I like to travel, sure, but since I don't get to do it all that often, the sense of exploration gets dulled until/unless I'm quasi-comfortable with my surroundings.
Most of the time that takes time...or at the least, time spent with locals who know their way around. When those locals are friends you've known for years, it cuts that time down dramatically.
I still don't know where I am, but at least I feel safe being here.
I haven't spent a lot of time in Austin...just a couple times, quickly in and out, in college. And even in the attempt of covering music for as long as I have, I have ably resisted the siren call of the industry spring break known as South By Southwest for so long that it's kind of a badge of honor that I've never been.

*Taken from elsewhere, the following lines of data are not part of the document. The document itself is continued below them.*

-- pv_equiv track=rewrite | github.com/danielhellgren/AdventOfCode2025 | Day6_TrashCompactor/SolutionPart2.py | splitByKey
-- ===== SOURCE A (Python) =====
-- def splitByKey(inStr, key):
--     splits = []
--     indexOffset = 0
--     for i, part in enumerate(key):
--         partSize = len(part)
--         split = inStr[indexOffset:indexOffset+partSize]
--         splits.append(split)
--         indexOffset += partSize + 1
--
--     return splits
-- ===== SOURCE B (Python) =====
-- def splitByKey(inStr, key):
--     # Phase 1: prefix-sum table of start offsets (part length + 1 separator each).
--     offsets = [0]
--     for part in key:
--         offsets.append(offsets[-1] + len(part) + 1)
--     # Phase 2: slice by table lookup.
--     return [inStr[offsets[i]:offsets[i] + len(key[i])] for i in range(len(key))]
-- ===== Notes on version B (the rewrite author's own statement) =====
-- stated objective: alternative
-- what changed: Replaced A's single running-accumulator loop (slice while updating indexOffset) by a two-phase computation: first a prefix-sum pass building the full table of start offsets, then an index-driven comprehension that slices via table lookup.
import Mathlib
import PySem

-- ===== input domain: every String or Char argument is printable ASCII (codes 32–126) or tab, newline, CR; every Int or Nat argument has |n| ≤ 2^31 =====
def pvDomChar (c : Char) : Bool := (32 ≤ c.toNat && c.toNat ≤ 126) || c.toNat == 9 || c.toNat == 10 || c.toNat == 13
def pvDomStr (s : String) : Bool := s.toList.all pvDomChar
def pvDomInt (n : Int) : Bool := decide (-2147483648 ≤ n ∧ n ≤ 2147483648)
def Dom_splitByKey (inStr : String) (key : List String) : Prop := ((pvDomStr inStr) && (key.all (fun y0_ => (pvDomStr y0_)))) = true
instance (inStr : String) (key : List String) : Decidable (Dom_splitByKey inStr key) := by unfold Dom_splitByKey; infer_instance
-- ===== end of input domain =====

-- B replaces A's running-accumulator loop by a prefix-sum offset table plus an
-- index-driven slicing pass (objective: alternative decomposition, same cost).

-- ===== PORT A =====
-- for i, part in enumerate(key): the index i is unused, so the loop is folded
-- directly over key; state = (splits, indexOffset).
def splitByKey (inStr : String) (key : List String) : List String :=
  (key.foldl
    (fun (st : List String × Int) part =>
      let partSize := PySem.Str.len part
      let split := PySem.Str.slice inStr (some st.2) (some (st.2 + partSize))
      (st.1 ++ [split], st.2 + partSize + 1))
    ([], 0)).1

-- ===== PORT B =====
-- Phase 1: prefix-sum table of start offsets; offsets[-1] is the last element
-- (list always nonempty, so getLastD is exact: the default is never used).  Phase 2: slice by table lookup
-- (indices produced by range are in range, so getD is exact).
def splitByKey_alt (inStr : String) (key : List String) : List String :=
  let offsets : List Int :=
    key.foldl (fun acc part => acc ++ [acc.getLastD 0 + PySem.Str.len part + 1]) [0]
  (List.range key.length).map (fun i =>
    PySem.Str.slice inStr (some (offsets.getD i 0))
      (some (offsets.getD i 0 + PySem.Str.len (key.getD i ""))))

-- ===== PRECONDITION & SPEC =====
def Spec_splitByKey (inStr : String) (key : List String) (out : List String) : Prop := out = splitByKey_alt inStr key
instance (inStr : String) (key : List String) (out : List String) : Decidable (Spec_splitByKey inStr key out) := by unfold Spec_splitByKey; infer_instance

-- ===== CLAIM (what is proved, stated in full; the proofs are below) =====
def Claim_equal_splitByKey : Prop := ∀ (inStr : String) (key : List String), Dom_splitByKey inStr key → Spec_splitByKey inStr key (splitByKey inStr key)

-- ===== LEMMAS AND PROOFS =====

/-- The common reference value: slices of `inStr` starting at `o`, sized by the parts. -/
def pvSlices (inStr : String) (o : Int) : List String → List String
  | [] => []
  | p :: l =>
    PySem.Str.slice inStr (some o) (some (o + PySem.Str.len p)) ::
      pvSlices inStr (o + PySem.Str.len p + 1) l

/-- The tail of B's offset table, starting after an initial offset `o`. -/
def pvOffs : Int → List String → List Int
  | _, [] => []
  | o, p :: l => (o + PySem.Str.len p + 1) :: pvOffs (o + PySem.Str.len p + 1) l

theorem foldA_eq (inStr : String) (key : List String) :
    ∀ (acc : List String) (o : Int),
      (key.foldl
        (fun (st : List String × Int) part =>
          let partSize := PySem.Str.len part
          let split := PySem.Str.slice inStr (some st.2) (some (st.2 + partSize))
          (st.1 ++ [split], st.2 + partSize + 1))
        (acc, o)).1 = acc ++ pvSlices inStr o key := by
  induction key with
  | nil => intro acc o; simp [pvSlices]
  | cons p l ih =>
    intro acc o
    simp only [List.foldl_cons, pvSlices, ih, List.append_assoc, List.singleton_append]

theorem foldB_eq (key : List String) :
    ∀ (acc : List Int) (o : Int), acc.getLastD 0 = o →
      key.foldl (fun acc part => acc ++ [acc.getLastD 0 + PySem.Str.len part + 1]) acc
        = acc ++ pvOffs o key := by
  induction key with
  | nil => intro acc o _; simp [pvOffs]
  | cons p l ih =>
    intro acc o hlast
    simp only [List.foldl_cons, pvOffs]
    rw [ih (acc ++ [acc.getLastD 0 + PySem.Str.len p + 1]) (o + PySem.Str.len p + 1)
      (by rw [List.getLastD_concat, hlast]), hlast]
    simp

theorem mapB_eq (inStr : String) (key : List String) :
    ∀ (o : Int),
      (List.range key.length).map (fun i =>
        PySem.Str.slice inStr (some ((o :: pvOffs o key).getD i 0))
          (some ((o :: pvOffs o key).getD i 0 + PySem.Str.len (key.getD i ""))))
        = pvSlices inStr o key := by
  induction key with
  | nil => intro o; simp [pvSlices]
  | cons p l ih =>
    intro o
    simp only [List.length_cons, List.range_succ_eq_map, List.map_cons, List.map_map,
      pvOffs, pvSlices]
    refine congrArg₂ _ (by simp) ?_
    rw [← ih (o + PySem.Str.len p + 1)]
    apply List.map_congr_left
    intro i _
    simp

-- ===== VERDICT (by name: the statement is the Claim_ definition above) =====
theorem splitByKey_spec : Claim_equal_splitByKey := by
  intro inStr key _
  unfold Spec_splitByKey splitByKey splitByKey_alt
  rw [foldA_eq inStr key [] 0,
    foldB_eq key [0] 0 (by simp),
    List.singleton_append, mapB_eq inStr key 0]
  simp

But when the tumblers of opportunity all clicked into place for me to attend/cover/loiter at this year's Austin City Limits Music Festival (press creds, cheap plane fare, available gratis lodging), clearly I was destined to break my Texas capital drought.
But back to the locals, in this case my friend Jenny, with whom I shared several of the joys and miseries of high school and one of the few folks from that part of my life I've kept in contact with. Jenny's been in the Austin area for a decade, and while she confidently and competently served as my tour guide for the late morning/early afternoon time frame of Day Zero, she blithely slid by a couple of Austin's musical landmarks without even recognizing their importance: places like Stubb's BBQ and the Continental Club.

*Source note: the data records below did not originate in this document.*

-- pv_equiv track=rewrite | github.com/marcelodanieldm/PulseB2B | src/osint_lead_scorer.py | predict_hiring_window
-- ===== SOURCE A (Python) =====
-- from typing import List, Dict, Optional, Tuple
--
-- def predict_hiring_window(score: int, signals: List[str], article_date: str) -> str:
--     """
--     Predict hiring window based on score and signals.
--
--     Args:
--         score: Total heuristic score
--         signals: List of matched signals
--         article_date: Date of the article
--
--     Returns:
--         Predicted hiring window as string
--     """
--     # High urgency signals
--     urgent_signals = ['series_a', 'series_b', 'series_c', 'expansion', 'hiring']
--     has_urgent = any(signal.lstrip('+-') in urgent_signals for signal in signals)
--
--     # Funding rounds typically trigger hiring within 1-3 months
--     if score >= 100 and has_urgent:
--         return "Next 1-2 months (High Priority)"
--     elif score >= 70 and has_urgent:
--         return "Next 2-3 months (High Potential)"
--     elif score >= 50:
--         return "Next 3-6 months (Medium Potential)"
--     elif score >= 20:
--         return "Next 6-12 months (Low-Medium Potential)"
--     elif score > 0:
--         return "Next 12+ months (Monitor)"
--     elif score == 0:
--         return "Insufficient data"
--     else:
--         return "Not recommended (Negative signals)"
-- ===== SOURCE B (Python) =====
-- URGENT = {'series_a', 'series_b', 'series_c', 'expansion', 'hiring'}
--
-- # Score breakpoints and the label tier each one unlocks (tier 0 = no positive tier).
-- BOUNDS = [1, 20, 50, 70, 100]
-- LABELS = [
--     "",
--     "Next 12+ months (Monitor)",
--     "Next 6-12 months (Low-Medium Potential)",
--     "Next 3-6 months (Medium Potential)",
--     "Next 2-3 months (High Potential)",
--     "Next 1-2 months (High Priority)",
-- ]
--
-- def predict_hiring_window(score, signals, article_date):
--     has_urgent = not URGENT.isdisjoint(s.lstrip('+-') for s in signals)
--     # Without an urgent signal a score never unlocks the two top tiers,
--     # which start at 70: clamp the effective score below that boundary.
--     eff = score if has_urgent else min(score, 69)
--     tier = sum(1 for t in BOUNDS if eff >= t)
--     if tier:
--         return LABELS[tier]
--     return "Insufficient data" if score == 0 else "Not recommended (Negative signals)"
-- ===== Notes on version B (the rewrite author's own statement) =====
-- stated objective: alternative
-- what changed: B computes urgency by set-disjointness over the stripped signals, then replaces the whole branch cascade by arithmetic: it clamps the score below 70 when no urgent signal exists, counts how many breakpoints [1,20,50,70,100] the effective score reaches, and indexes a label table with that count.
import Mathlib
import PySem

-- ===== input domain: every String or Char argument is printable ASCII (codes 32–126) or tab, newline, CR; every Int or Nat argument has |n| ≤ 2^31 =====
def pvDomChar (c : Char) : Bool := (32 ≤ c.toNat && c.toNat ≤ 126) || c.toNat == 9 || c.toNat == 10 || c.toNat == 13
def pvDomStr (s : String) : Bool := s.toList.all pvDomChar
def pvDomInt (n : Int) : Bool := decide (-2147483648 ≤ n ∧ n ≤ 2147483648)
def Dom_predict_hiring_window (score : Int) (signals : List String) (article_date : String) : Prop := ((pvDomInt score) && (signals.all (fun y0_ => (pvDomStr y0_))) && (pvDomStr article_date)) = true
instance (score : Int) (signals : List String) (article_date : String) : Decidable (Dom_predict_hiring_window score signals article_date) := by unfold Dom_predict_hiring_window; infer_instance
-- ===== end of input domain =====

-- B replaces A's if/elif cascade by clamp-then-count-breakpoints arithmetic over a label table (alternative decomposition; same cost).

-- ===== PORT A =====
-- s.lstrip('+-') ported by hand as dropWhile over the code points — exact: Python's
-- lstrip(chars) removes exactly the longest leading run of characters from the set.
def pvLstripPM (s : String) : String :=
  String.ofList (s.toList.dropWhile (fun c => c == '+' || c == '-'))

def predict_hiring_window (score : Int) (signals : List String) (article_date : String) : String :=
  let urgent_signals := ["series_a", "series_b", "series_c", "expansion", "hiring"]
  let has_urgent := signals.any (fun signal => urgent_signals.contains (pvLstripPM signal))
  if score ≥ 100 ∧ has_urgent then "Next 1-2 months (High Priority)"
  else if score ≥ 70 ∧ has_urgent then "Next 2-3 months (High Potential)"
  else if score ≥ 50 then "Next 3-6 months (Medium Potential)"
  else if score ≥ 20 then "Next 6-12 months (Low-Medium Potential)"
  else if score > 0 then "Next 12+ months (Monitor)"
  else if score = 0 then "Insufficient data"
  else "Not recommended (Negative signals)"

-- ===== PORT B =====
def pvURGENT : PySem.Set String :=
  PySem.Set.ofList ["series_a", "series_b", "series_c", "expansion", "hiring"]

def pvBOUNDS : List Int := [1, 20, 50, 70, 100]

def pvLABELS : List String :=
  [ "",
    "Next 12+ months (Monitor)",
    "Next 6-12 months (Low-Medium Potential)",
    "Next 3-6 months (Medium Potential)",
    "Next 2-3 months (High Potential)",
    "Next 1-2 months (High Priority)" ]

-- set.isdisjoint(iterable): no element of the iterable is a member of the set
def pvIsDisjoint (s : PySem.Set String) (xs : List String) : Bool :=
  !(xs.any s.contains)

def predict_hiring_window_alt (score : Int) (signals : List String) (article_date : String) : String :=
  let has_urgent := !(pvIsDisjoint pvURGENT (signals.map pvLstripPM))
  let eff := if has_urgent then score else min score 69
  let tier := pvBOUNDS.foldl (fun acc t => if eff ≥ t then acc + 1 else acc) 0
  if tier ≠ 0 then (PySem.List.pyGet? pvLABELS tier).getD ""
  else if score = 0 then "Insufficient data" else "Not recommended (Negative signals)"

-- ===== PRECONDITION & SPEC =====
def Spec_predict_hiring_window (score : Int) (signals : List String) (article_date : String) (out : String) : Prop := out = predict_hiring_window_alt score signals article_date
instance (score : Int) (signals : List String) (article_date : String) (out : String) : Decidable (Spec_predict_hiring_window score signals article_date out) := by unfold Spec_predict_hiring_window; infer_instance

-- ===== CLAIM (what is proved, stated in full; the proofs are below) =====
def Claim_equal_predict_hiring_window : Prop := ∀ (score : Int) (signals : List String) (article_date : String), Dom_predict_hiring_window score signals article_date → Spec_predict_hiring_window score signals article_date (predict_hiring_window score signals article_date)

-- ===== LEMMAS AND PROOFS =====
-- the two urgency computations agree
theorem pvUrgent_eq (signals : List String) :
    (!(pvIsDisjoint pvURGENT (signals.map pvLstripPM))) =
    signals.any (fun signal =>
      (["series_a", "series_b", "series_c", "expansion", "hiring"] : List String).contains (pvLstripPM signal)) := by
  have h : pvURGENT.contains =
      fun x => (["series_a", "series_b", "series_c", "expansion", "hiring"] : List String).contains x := by
    funext x; rfl
  simp only [pvIsDisjoint, Bool.not_not, List.any_map, h]
  rfl

-- the breakpoint count as a closed form
theorem pvTier_eq (eff : Int) :
    pvBOUNDS.foldl (fun acc t => if eff ≥ t then acc + 1 else acc) (0 : Int) =
    (if eff ≥ 100 then (5 : Int) else if eff ≥ 70 then 4 else if eff ≥ 50 then 3
     else if eff ≥ 20 then 2 else if eff ≥ 1 then 1 else 0) := by
  simp only [pvBOUNDS, List.foldl]
  split_ifs <;> omega

-- A's cascade equals B's clamp-count-index tail, for any score and urgency flag
theorem pvKey (score : Int) (hu : Bool) :
    (if score ≥ 100 ∧ hu then "Next 1-2 months (High Priority)"
     else if score ≥ 70 ∧ hu then "Next 2-3 months (High Potential)"
     else if score ≥ 50 then "Next 3-6 months (Medium Potential)"
     else if score ≥ 20 then "Next 6-12 months (Low-Medium Potential)"
     else if score > 0 then "Next 12+ months (Monitor)"
     else if score = 0 then "Insufficient data"
     else "Not recommended (Negative signals)") =
    (let eff := if hu then score else min score 69
     let tier := pvBOUNDS.foldl (fun acc t => if eff ≥ t then acc + 1 else acc) 0
     if tier ≠ 0 then (PySem.List.pyGet? pvLABELS tier).getD ""
     else if score = 0 then "Insufficient data"
     else "Not recommended (Negative signals)") := by
  show _ = (if pvBOUNDS.foldl (fun acc t => if (if hu then score else min score 69) ≥ t then acc + 1 else acc) 0 ≠ 0
      then (PySem.List.pyGet? pvLABELS (pvBOUNDS.foldl (fun acc t => if (if hu then score else min score 69) ≥ t then acc + 1 else acc) 0)).getD ""
      else if score = 0 then "Insufficient data" else "Not recommended (Negative signals)")
  simp only [pvTier_eq]
  cases hu <;>
    simp only [Bool.false_eq_true, and_false, and_true, if_false, if_true] <;>
    split_ifs <;> first | rfl | omega

-- ===== VERDICT (by name: the statement is the Claim_ definition above) =====
theorem predict_hiring_window_spec : Claim_equal_predict_hiring_window := by
  intro score signals article_date _
  unfold Spec_predict_hiring_window predict_hiring_window predict_hiring_window_alt
  rw [pvUrgent_eq]
  exact pvKey score _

(I'm sure we Nashvillains do the exact same thing when ferrying around knowledgeable music fans from other parts of the globe: "Oh yeah, there's Music Row/the Ryman/Tootsie's/the Bluebird/Robert's Western Wear, etc...")
And even in the midst of thinking about some of the epic performances that have taken place on those stages, I'm always struck by one thought about legendary clubs: They are, most frequently, pits. Holes in the wall. Or as Jenny put it, "Someplace you'd want to be packing a switchblade."
I was handed off mid-afternoon to another friend, Laura Harris, a ridiculously talented woman for whom this is the reversal of our normal interaction; I'm occasionally involved in transporting her to-and-fro on my home court, but after 12 years of friendship, the tables are turned.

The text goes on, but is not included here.